PaulHoule · on Feb 27, 2012

you took the words right out of my mouth!

unfortunately when academics are indifferent about marketing themselves to the wider world, they are the losers in the long term.

bhickey · on Feb 27, 2012

I came across this paper about five years back. At the time I sent an e-mail to Professor Langston thanking him for his insights and clarity in explaining them. Here's his reply:

    Thanks for your kind note Brendan.  It's been over
    twenty years since we wrote that paper.  One never
    knows which works will survive the test of time.

pwg · on Feb 27, 2012

Some source - with a lot of comments - that claims to implement the algorithm:

http://www.keithschwarz.com/interesting/code/?dir=inplace-me...

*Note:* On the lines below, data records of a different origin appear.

-- the core equivalence, for any pairwise-disjoint group list
theorem mainEq (a b : String) (gs : List (PySem.Set String)) (i : Int)
    (hD : List.Pairwise (fun g h => ∀ f, f ∈ g → f ∉ h) gs) :
    loopA a b gs = ((lkF a i gs).isSome && (lkF a i gs == lkF b i gs)) := by
  induction gs generalizing i with
  | nil => simp [loopA, lkF]
  | cons g rest ih =>
    have hhead : ∀ g2 ∈ rest, ∀ f, f ∈ g → f ∉ g2 :=
      fun g2 hg2 => List.rel_of_pairwise_cons hD hg2
    have htail := hD.of_cons
    by_cases ha : a ∈ g <;> by_cases hb : b ∈ g
    · rw [loopA, lkF, lkF]
      simp [ha, hb]
    · have hLA : loopA a b rest = false :=
        loopA_false_of_not_mem _ _ _ (fun g2 hg2 => hhead g2 hg2 a ha)
      rw [loopA, lkF, lkF]
      cases hrb : lkF b (i + 1) rest with
      | some j =>
        have hij : i + 1 ≤ j := lkF_ge _ _ _ _ hrb
        simp [ha, hb, hLA]
        omega
      | none => simp [ha, hb, hLA]
    · have hLA : loopA a b rest = false :=
        loopA_false_of_not_mem_right _ _ _ (fun g2 hg2 => hhead g2 hg2 b hb)
      rw [loopA, lkF, lkF]
      cases hra : lkF a (i + 1) rest with
      | some j =>
        have hij : i + 1 ≤ j := lkF_ge _ _ _ _ hra
        simp [ha, hb, hLA]
        omega
      | none => simp [ha, hb, hLA]
    · have hIH := ih (i + 1) htail
      rw [loopA, lkF, lkF]
      cases hra : lkF a (i + 1) rest <;> cases hrb : lkF b (i + 1) rest <;>
        rw [hra, hrb] at hIH <;> simp_all

theorem pairsB_nodup : (pairsB.map Prod.fst).Nodup := by decide

theorem pairsB_perm : pairsB.Perm (pairsOf 0 relatedGroupsA) := by decide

jemfinch · on Feb 27, 2012

That's the same guy that did the fantastic writeup of Dijkstra's Smoothsort: http://www.keithschwarz.com/smoothsort/

ggchappell · on Feb 27, 2012

There's an issue here that I really don't understand: why is this never used?

For example, the original C++ STL generally did a heck of a good job at exposing an interface to the 1997 state of the art in general-purpose algorithms. So, the spec for std::stable_sort was aimed at Mergesort: O(n log n) comparisons and O(n) additional space due to the space required by the Stable Merge. HOWEVER, if limited space is available, then it is allowed to use O(n log n log n) comparisons, since a slower in-place algorithm is used. [1]

Why? With the algorithm from this article, we can do an O(n log n) in-place Mergesort. I imagine it's not as fast as the standard algorithm that requires O(n) additional space -- although the abstract of this article does call the in-place merge algorithm "reasonably competitive". But it certainly sounds like it would be a better fall-back option.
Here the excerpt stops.